--- WORK TASK ---
Your answer is the lines below, exactly, from the one that contains "cases f2 with" through the one that contains "have h1' : t.length", both included.

Stored data entries:
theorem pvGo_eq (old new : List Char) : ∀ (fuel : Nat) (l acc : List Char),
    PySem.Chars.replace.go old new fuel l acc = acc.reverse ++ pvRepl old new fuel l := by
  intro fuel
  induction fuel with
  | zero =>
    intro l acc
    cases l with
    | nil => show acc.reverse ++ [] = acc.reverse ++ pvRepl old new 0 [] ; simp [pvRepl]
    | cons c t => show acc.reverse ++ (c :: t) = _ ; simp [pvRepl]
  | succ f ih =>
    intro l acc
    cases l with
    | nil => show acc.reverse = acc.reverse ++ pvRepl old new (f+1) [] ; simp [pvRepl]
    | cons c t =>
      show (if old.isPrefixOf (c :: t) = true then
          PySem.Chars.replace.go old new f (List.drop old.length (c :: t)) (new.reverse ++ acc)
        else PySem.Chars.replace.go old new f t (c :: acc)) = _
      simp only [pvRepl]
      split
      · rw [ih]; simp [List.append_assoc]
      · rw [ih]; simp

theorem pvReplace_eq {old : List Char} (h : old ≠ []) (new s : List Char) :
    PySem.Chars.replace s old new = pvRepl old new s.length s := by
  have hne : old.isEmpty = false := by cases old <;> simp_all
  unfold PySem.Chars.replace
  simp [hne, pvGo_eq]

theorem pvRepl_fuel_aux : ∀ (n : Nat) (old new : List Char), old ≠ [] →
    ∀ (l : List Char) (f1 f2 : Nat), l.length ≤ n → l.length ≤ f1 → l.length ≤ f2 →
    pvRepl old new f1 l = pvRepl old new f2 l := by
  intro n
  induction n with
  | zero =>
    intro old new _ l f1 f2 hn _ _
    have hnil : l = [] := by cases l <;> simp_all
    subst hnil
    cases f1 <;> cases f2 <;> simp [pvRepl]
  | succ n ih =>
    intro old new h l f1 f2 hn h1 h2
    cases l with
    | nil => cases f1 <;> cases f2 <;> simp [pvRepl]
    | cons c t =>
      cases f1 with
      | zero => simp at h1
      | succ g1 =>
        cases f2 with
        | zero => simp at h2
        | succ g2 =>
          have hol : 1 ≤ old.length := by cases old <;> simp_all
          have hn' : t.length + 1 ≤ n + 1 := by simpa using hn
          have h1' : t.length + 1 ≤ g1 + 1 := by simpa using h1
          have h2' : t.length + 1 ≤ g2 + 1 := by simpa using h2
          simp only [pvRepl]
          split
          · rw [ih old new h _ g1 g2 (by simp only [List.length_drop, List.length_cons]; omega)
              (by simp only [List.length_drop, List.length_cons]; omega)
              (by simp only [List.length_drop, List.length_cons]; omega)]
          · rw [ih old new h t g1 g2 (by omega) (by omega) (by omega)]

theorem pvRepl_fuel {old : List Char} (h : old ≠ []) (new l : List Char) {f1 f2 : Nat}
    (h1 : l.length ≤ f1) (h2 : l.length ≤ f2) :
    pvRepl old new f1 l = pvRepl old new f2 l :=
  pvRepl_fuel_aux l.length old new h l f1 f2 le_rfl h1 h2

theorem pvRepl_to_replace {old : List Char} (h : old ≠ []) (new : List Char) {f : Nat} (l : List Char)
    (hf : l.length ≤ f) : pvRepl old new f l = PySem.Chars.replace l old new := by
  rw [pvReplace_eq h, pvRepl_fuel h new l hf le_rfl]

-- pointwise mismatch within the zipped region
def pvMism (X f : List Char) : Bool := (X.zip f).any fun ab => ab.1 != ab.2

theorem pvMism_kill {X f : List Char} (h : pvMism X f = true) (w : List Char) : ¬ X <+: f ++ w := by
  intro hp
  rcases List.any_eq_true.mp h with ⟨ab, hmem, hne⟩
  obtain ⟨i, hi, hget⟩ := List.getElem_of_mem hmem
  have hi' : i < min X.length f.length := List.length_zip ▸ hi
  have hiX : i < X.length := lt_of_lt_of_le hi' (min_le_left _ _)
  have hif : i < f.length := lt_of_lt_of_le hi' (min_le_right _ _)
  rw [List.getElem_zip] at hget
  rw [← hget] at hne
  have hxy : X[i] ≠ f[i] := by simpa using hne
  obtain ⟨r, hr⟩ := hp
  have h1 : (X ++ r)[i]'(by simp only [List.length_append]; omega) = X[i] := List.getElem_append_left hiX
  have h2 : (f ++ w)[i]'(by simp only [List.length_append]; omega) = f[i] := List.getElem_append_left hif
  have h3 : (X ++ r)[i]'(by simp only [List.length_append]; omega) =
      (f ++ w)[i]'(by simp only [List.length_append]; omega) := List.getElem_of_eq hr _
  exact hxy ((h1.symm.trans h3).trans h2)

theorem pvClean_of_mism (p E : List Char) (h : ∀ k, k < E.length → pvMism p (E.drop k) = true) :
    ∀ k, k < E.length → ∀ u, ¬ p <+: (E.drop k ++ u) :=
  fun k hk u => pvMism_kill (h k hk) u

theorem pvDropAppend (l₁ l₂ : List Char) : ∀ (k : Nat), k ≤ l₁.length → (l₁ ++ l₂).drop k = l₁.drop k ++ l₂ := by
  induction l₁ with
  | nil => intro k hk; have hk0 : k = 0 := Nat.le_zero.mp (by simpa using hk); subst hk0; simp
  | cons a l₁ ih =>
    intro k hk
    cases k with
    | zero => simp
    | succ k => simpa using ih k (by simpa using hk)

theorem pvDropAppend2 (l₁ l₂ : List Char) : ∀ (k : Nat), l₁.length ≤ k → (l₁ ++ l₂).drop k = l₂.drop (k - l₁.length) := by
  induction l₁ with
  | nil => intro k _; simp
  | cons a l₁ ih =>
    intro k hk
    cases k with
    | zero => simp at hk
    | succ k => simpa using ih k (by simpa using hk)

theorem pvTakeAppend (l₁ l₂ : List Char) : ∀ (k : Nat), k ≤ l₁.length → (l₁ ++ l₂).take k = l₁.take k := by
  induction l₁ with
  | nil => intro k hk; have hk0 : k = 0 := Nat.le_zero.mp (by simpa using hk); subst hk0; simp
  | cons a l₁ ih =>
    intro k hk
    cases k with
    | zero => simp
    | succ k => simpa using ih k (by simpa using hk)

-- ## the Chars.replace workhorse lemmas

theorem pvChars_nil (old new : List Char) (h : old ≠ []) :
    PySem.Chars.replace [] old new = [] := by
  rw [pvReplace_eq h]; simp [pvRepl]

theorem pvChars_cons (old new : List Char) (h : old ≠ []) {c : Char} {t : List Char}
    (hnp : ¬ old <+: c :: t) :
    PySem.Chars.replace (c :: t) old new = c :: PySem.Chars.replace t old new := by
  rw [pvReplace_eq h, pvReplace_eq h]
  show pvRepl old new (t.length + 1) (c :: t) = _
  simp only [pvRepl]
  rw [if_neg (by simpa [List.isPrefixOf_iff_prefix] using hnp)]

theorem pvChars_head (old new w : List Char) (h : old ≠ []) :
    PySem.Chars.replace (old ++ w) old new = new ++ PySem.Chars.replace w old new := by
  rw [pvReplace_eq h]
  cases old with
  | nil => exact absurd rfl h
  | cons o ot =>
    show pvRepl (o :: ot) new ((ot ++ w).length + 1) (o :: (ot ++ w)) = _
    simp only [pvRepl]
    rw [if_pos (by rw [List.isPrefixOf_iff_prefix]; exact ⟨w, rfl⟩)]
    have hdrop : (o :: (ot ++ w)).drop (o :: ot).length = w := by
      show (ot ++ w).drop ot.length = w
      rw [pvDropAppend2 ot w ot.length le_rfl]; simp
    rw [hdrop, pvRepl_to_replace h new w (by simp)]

---

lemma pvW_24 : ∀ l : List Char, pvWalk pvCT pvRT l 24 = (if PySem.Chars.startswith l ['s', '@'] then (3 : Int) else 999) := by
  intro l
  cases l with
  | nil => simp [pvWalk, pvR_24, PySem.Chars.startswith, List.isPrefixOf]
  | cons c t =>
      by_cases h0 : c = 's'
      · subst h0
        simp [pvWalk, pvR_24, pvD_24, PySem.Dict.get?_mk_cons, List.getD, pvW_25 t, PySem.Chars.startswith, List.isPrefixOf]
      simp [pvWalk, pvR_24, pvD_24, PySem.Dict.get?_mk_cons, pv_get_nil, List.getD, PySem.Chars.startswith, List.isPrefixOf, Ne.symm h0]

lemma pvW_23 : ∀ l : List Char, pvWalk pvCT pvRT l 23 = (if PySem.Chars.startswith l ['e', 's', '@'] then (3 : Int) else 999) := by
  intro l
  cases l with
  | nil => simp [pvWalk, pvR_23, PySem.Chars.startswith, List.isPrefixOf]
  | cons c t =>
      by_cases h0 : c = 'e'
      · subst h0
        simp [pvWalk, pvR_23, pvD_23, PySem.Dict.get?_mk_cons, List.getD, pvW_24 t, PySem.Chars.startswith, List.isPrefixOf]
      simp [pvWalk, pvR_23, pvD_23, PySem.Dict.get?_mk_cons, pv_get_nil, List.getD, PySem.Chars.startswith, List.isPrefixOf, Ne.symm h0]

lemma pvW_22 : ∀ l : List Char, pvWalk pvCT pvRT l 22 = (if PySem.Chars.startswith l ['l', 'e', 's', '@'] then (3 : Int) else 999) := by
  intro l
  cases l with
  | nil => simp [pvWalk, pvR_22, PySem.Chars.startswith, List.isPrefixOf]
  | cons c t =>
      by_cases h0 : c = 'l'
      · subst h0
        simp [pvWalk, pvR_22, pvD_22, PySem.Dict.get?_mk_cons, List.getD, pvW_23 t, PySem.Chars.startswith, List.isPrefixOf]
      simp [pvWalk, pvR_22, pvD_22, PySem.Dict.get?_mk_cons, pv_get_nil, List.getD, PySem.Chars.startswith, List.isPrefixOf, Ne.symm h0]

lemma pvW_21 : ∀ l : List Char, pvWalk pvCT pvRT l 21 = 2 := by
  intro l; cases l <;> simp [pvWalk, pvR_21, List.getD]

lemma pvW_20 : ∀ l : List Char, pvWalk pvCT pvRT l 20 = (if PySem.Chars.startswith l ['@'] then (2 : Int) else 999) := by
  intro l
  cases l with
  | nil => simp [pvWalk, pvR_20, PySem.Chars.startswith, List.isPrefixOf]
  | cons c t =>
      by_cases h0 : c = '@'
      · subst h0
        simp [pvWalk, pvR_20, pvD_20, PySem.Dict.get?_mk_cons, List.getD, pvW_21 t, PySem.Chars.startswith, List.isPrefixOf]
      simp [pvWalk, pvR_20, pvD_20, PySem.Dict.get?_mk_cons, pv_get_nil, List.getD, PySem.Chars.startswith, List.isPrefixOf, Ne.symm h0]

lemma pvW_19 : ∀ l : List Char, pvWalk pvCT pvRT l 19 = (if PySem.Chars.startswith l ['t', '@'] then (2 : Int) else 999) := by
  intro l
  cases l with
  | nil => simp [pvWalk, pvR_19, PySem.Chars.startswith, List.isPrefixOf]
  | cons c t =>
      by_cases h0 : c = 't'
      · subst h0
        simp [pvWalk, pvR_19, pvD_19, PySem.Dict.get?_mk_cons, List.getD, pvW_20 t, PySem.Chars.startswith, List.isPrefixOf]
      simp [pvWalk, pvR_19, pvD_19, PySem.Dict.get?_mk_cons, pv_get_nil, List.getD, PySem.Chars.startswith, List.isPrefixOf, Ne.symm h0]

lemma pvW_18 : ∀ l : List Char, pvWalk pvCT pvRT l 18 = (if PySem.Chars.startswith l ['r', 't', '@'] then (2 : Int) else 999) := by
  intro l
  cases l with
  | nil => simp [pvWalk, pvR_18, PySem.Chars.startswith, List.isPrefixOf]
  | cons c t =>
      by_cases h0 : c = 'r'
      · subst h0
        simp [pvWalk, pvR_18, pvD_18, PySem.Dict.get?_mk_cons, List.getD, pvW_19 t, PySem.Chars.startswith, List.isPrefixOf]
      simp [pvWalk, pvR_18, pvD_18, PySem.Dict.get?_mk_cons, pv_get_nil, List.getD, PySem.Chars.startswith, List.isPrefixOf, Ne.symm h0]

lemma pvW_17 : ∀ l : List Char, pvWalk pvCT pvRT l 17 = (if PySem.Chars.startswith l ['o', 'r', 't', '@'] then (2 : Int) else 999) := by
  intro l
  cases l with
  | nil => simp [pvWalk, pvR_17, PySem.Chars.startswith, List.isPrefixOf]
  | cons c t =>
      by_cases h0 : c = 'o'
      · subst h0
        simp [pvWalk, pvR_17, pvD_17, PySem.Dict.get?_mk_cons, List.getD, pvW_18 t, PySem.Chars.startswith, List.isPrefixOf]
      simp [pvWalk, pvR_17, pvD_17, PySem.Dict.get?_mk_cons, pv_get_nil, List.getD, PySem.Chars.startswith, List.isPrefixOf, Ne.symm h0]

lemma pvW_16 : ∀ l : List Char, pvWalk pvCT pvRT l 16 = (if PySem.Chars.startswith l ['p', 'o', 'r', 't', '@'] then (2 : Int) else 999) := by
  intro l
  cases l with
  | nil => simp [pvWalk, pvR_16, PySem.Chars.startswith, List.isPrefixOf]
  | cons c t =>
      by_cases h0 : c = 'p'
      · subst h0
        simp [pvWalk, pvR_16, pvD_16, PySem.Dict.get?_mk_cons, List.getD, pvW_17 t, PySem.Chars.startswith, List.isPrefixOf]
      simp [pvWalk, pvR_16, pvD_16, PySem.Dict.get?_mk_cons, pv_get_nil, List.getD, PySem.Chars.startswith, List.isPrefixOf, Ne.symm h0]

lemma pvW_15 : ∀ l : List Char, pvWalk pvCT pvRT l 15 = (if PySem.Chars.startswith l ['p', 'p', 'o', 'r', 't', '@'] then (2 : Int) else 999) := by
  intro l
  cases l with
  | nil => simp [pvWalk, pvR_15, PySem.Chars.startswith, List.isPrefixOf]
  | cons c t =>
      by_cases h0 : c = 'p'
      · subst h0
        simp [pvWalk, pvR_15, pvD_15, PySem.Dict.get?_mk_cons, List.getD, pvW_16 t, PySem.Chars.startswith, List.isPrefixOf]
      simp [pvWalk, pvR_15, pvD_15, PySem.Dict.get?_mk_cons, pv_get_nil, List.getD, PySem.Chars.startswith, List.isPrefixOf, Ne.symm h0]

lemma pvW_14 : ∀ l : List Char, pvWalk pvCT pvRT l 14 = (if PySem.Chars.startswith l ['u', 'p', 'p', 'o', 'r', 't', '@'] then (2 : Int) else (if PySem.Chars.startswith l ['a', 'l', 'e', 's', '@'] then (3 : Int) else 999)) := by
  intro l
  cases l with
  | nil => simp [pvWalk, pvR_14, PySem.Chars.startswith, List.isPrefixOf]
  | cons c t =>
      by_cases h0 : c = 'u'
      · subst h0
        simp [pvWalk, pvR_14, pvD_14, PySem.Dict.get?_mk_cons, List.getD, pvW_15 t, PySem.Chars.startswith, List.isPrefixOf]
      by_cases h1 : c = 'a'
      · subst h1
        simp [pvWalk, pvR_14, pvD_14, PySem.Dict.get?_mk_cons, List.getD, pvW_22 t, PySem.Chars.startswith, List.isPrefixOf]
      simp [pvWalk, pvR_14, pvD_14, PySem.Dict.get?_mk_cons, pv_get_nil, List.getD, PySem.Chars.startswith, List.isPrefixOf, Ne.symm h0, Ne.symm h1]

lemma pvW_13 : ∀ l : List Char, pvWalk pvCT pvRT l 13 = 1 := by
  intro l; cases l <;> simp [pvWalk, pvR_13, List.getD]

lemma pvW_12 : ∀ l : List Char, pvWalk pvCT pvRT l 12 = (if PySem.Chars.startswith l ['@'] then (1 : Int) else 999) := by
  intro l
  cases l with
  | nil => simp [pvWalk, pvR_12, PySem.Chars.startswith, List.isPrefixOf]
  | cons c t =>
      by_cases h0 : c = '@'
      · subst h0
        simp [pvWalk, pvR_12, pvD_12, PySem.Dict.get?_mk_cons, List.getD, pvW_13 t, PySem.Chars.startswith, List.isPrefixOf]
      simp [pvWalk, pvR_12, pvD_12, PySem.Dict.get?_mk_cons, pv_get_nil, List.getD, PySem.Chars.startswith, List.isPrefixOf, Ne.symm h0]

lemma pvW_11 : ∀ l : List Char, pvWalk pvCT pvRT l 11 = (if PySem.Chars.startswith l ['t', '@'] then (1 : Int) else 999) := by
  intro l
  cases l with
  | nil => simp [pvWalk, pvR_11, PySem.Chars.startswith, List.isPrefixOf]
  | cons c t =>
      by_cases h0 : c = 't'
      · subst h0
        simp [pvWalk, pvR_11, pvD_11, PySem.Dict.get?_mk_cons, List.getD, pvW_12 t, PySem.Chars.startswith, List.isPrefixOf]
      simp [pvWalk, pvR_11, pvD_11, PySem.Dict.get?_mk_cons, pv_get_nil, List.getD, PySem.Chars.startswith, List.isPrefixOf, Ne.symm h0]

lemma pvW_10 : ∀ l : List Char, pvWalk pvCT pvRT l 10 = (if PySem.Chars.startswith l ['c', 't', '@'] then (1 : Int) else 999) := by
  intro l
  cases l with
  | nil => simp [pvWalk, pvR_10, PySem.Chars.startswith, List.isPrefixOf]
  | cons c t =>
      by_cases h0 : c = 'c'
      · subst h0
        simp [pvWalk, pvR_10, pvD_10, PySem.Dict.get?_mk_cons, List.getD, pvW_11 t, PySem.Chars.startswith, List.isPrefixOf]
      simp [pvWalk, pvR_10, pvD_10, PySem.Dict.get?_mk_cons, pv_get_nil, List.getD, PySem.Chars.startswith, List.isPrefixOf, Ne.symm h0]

--- TASK SOLUTION ---
        cases f2 with
        | zero => simp at h2
        | succ g2 =>
          have hol : 1 ≤ old.length := by cases old <;> simp_all
          have hn' : t.length + 1 ≤ n + 1 := by simpa using hn
          have h1' : t.length + 1 ≤ g1 + 1 := by simpa using h1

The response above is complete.